##### Input

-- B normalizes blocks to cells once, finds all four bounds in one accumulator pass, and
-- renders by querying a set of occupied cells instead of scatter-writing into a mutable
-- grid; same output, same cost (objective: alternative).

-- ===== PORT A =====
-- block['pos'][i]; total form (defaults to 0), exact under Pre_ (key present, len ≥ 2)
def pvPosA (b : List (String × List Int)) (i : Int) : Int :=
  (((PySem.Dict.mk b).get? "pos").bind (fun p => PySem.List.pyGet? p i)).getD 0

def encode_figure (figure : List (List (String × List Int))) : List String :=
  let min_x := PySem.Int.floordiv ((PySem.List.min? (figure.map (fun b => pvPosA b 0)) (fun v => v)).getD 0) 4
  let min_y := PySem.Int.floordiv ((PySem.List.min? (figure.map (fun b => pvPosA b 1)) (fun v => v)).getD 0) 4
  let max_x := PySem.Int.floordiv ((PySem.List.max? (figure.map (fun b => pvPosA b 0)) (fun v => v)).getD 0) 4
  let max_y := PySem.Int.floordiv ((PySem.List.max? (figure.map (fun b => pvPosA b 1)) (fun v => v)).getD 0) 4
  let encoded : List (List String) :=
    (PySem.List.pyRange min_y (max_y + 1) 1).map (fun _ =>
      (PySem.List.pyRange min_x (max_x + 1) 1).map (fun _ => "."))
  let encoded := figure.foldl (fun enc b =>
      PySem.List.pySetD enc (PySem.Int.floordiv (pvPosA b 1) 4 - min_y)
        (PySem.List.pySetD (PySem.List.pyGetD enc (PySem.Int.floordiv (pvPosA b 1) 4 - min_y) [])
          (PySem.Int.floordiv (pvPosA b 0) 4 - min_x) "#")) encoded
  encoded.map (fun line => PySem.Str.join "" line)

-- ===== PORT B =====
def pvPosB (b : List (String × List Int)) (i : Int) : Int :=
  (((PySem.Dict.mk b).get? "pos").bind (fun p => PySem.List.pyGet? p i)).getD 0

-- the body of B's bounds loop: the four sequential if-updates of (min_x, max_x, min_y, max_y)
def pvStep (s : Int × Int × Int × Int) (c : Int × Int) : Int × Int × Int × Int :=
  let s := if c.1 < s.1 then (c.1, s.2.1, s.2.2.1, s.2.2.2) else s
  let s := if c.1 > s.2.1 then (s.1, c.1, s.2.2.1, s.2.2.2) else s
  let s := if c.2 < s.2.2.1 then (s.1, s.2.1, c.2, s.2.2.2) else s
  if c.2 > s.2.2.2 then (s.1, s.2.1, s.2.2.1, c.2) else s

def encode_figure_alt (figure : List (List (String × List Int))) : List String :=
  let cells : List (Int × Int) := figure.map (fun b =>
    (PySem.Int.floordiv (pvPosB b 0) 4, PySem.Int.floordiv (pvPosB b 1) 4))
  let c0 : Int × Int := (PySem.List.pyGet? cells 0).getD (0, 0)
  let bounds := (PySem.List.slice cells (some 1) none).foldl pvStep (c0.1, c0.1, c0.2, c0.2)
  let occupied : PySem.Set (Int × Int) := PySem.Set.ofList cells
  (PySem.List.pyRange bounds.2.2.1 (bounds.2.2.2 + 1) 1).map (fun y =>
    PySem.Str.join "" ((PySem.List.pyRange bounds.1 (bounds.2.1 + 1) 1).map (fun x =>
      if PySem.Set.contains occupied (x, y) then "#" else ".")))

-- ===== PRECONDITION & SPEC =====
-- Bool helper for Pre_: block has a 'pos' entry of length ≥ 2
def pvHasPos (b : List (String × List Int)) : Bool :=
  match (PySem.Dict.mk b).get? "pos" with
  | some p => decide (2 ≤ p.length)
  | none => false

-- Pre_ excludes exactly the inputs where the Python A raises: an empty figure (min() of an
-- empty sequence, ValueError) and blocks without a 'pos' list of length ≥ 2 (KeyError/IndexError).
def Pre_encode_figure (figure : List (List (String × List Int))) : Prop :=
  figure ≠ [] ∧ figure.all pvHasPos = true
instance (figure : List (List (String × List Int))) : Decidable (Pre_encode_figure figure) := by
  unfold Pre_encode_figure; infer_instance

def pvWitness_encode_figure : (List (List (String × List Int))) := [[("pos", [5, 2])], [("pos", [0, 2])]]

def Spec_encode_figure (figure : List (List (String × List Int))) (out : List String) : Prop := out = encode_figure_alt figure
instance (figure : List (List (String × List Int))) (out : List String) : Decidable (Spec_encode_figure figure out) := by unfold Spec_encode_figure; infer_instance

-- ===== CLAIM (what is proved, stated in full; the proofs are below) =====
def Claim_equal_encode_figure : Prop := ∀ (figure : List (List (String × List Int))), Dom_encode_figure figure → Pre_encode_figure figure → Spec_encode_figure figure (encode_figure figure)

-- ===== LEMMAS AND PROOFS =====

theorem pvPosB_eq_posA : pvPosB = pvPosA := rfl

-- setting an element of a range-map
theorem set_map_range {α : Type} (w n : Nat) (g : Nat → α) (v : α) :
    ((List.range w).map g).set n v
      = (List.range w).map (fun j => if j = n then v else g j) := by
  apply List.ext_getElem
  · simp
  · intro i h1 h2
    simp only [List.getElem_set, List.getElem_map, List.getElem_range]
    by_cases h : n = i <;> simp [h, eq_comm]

##########

Your objective: Copy out the entries from the material above, matching each one exactly.

Answer for this exercise:
-- B normalizes blocks to cells once, finds all four bounds in one accumulator pass, and
-- renders by querying a set of occupied cells instead of scatter-writing into a mutable
-- grid; same output, same cost (objective: alternative).

-- ===== PORT A =====
-- block['pos'][i]; total form (defaults to 0), exact under Pre_ (key present, len ≥ 2)
def pvPosA (b : List (String × List Int)) (i : Int) : Int :=
  (((PySem.Dict.mk b).get? "pos").bind (fun p => PySem.List.pyGet? p i)).getD 0

def encode_figure (figure : List (List (String × List Int))) : List String :=
  let min_x := PySem.Int.floordiv ((PySem.List.min? (figure.map (fun b => pvPosA b 0)) (fun v => v)).getD 0) 4
  let min_y := PySem.Int.floordiv ((PySem.List.min? (figure.map (fun b => pvPosA b 1)) (fun v => v)).getD 0) 4
  let max_x := PySem.Int.floordiv ((PySem.List.max? (figure.map (fun b => pvPosA b 0)) (fun v => v)).getD 0) 4
  let max_y := PySem.Int.floordiv ((PySem.List.max? (figure.map (fun b => pvPosA b 1)) (fun v => v)).getD 0) 4
  let encoded : List (List String) :=
    (PySem.List.pyRange min_y (max_y + 1) 1).map (fun _ =>
      (PySem.List.pyRange min_x (max_x + 1) 1).map (fun _ => "."))
  let encoded := figure.foldl (fun enc b =>
      PySem.List.pySetD enc (PySem.Int.floordiv (pvPosA b 1) 4 - min_y)
        (PySem.List.pySetD (PySem.List.pyGetD enc (PySem.Int.floordiv (pvPosA b 1) 4 - min_y) [])
          (PySem.Int.floordiv (pvPosA b 0) 4 - min_x) "#")) encoded
  encoded.map (fun line => PySem.Str.join "" line)

-- ===== PORT B =====
def pvPosB (b : List (String × List Int)) (i : Int) : Int :=
  (((PySem.Dict.mk b).get? "pos").bind (fun p => PySem.List.pyGet? p i)).getD 0

-- the body of B's bounds loop: the four sequential if-updates of (min_x, max_x, min_y, max_y)
def pvStep (s : Int × Int × Int × Int) (c : Int × Int) : Int × Int × Int × Int :=
  let s := if c.1 < s.1 then (c.1, s.2.1, s.2.2.1, s.2.2.2) else s
  let s := if c.1 > s.2.1 then (s.1, c.1, s.2.2.1, s.2.2.2) else s
  let s := if c.2 < s.2.2.1 then (s.1, s.2.1, c.2, s.2.2.2) else s
  if c.2 > s.2.2.2 then (s.1, s.2.1, s.2.2.1, c.2) else s

def encode_figure_alt (figure : List (List (String × List Int))) : List String :=
  let cells : List (Int × Int) := figure.map (fun b =>
    (PySem.Int.floordiv (pvPosB b 0) 4, PySem.Int.floordiv (pvPosB b 1) 4))
  let c0 : Int × Int := (PySem.List.pyGet? cells 0).getD (0, 0)
  let bounds := (PySem.List.slice cells (some 1) none).foldl pvStep (c0.1, c0.1, c0.2, c0.2)
  let occupied : PySem.Set (Int × Int) := PySem.Set.ofList cells
  (PySem.List.pyRange bounds.2.2.1 (bounds.2.2.2 + 1) 1).map (fun y =>
    PySem.Str.join "" ((PySem.List.pyRange bounds.1 (bounds.2.1 + 1) 1).map (fun x =>
      if PySem.Set.contains occupied (x, y) then "#" else ".")))

-- ===== PRECONDITION & SPEC =====
-- Bool helper for Pre_: block has a 'pos' entry of length ≥ 2
def pvHasPos (b : List (String × List Int)) : Bool :=
  match (PySem.Dict.mk b).get? "pos" with
  | some p => decide (2 ≤ p.length)
  | none => false

-- Pre_ excludes exactly the inputs where the Python A raises: an empty figure (min() of an
-- empty sequence, ValueError) and blocks without a 'pos' list of length ≥ 2 (KeyError/IndexError).
def Pre_encode_figure (figure : List (List (String × List Int))) : Prop :=
  figure ≠ [] ∧ figure.all pvHasPos = true
instance (figure : List (List (String × List Int))) : Decidable (Pre_encode_figure figure) := by
  unfold Pre_encode_figure; infer_instance

def pvWitness_encode_figure : (List (List (String × List Int))) := [[("pos", [5, 2])], [("pos", [0, 2])]]

def Spec_encode_figure (figure : List (List (String × List Int))) (out : List String) : Prop := out = encode_figure_alt figure
instance (figure : List (List (String × List Int))) (out : List String) : Decidable (Spec_encode_figure figure out) := by unfold Spec_encode_figure; infer_instance

-- ===== CLAIM (what is proved, stated in full; the proofs are below) =====
def Claim_equal_encode_figure : Prop := ∀ (figure : List (List (String × List Int))), Dom_encode_figure figure → Pre_encode_figure figure → Spec_encode_figure figure (encode_figure figure)

-- ===== LEMMAS AND PROOFS =====

theorem pvPosB_eq_posA : pvPosB = pvPosA := rfl

-- setting an element of a range-map
theorem set_map_range {α : Type} (w n : Nat) (g : Nat → α) (v : α) :
    ((List.range w).map g).set n v
      = (List.range w).map (fun j => if j = n then v else g j) := by
  apply List.ext_getElem
  · simp
  · intro i h1 h2
    simp only [List.getElem_set, List.getElem_map, List.getElem_range]
    by_cases h : n = i <;> simp [h, eq_comm]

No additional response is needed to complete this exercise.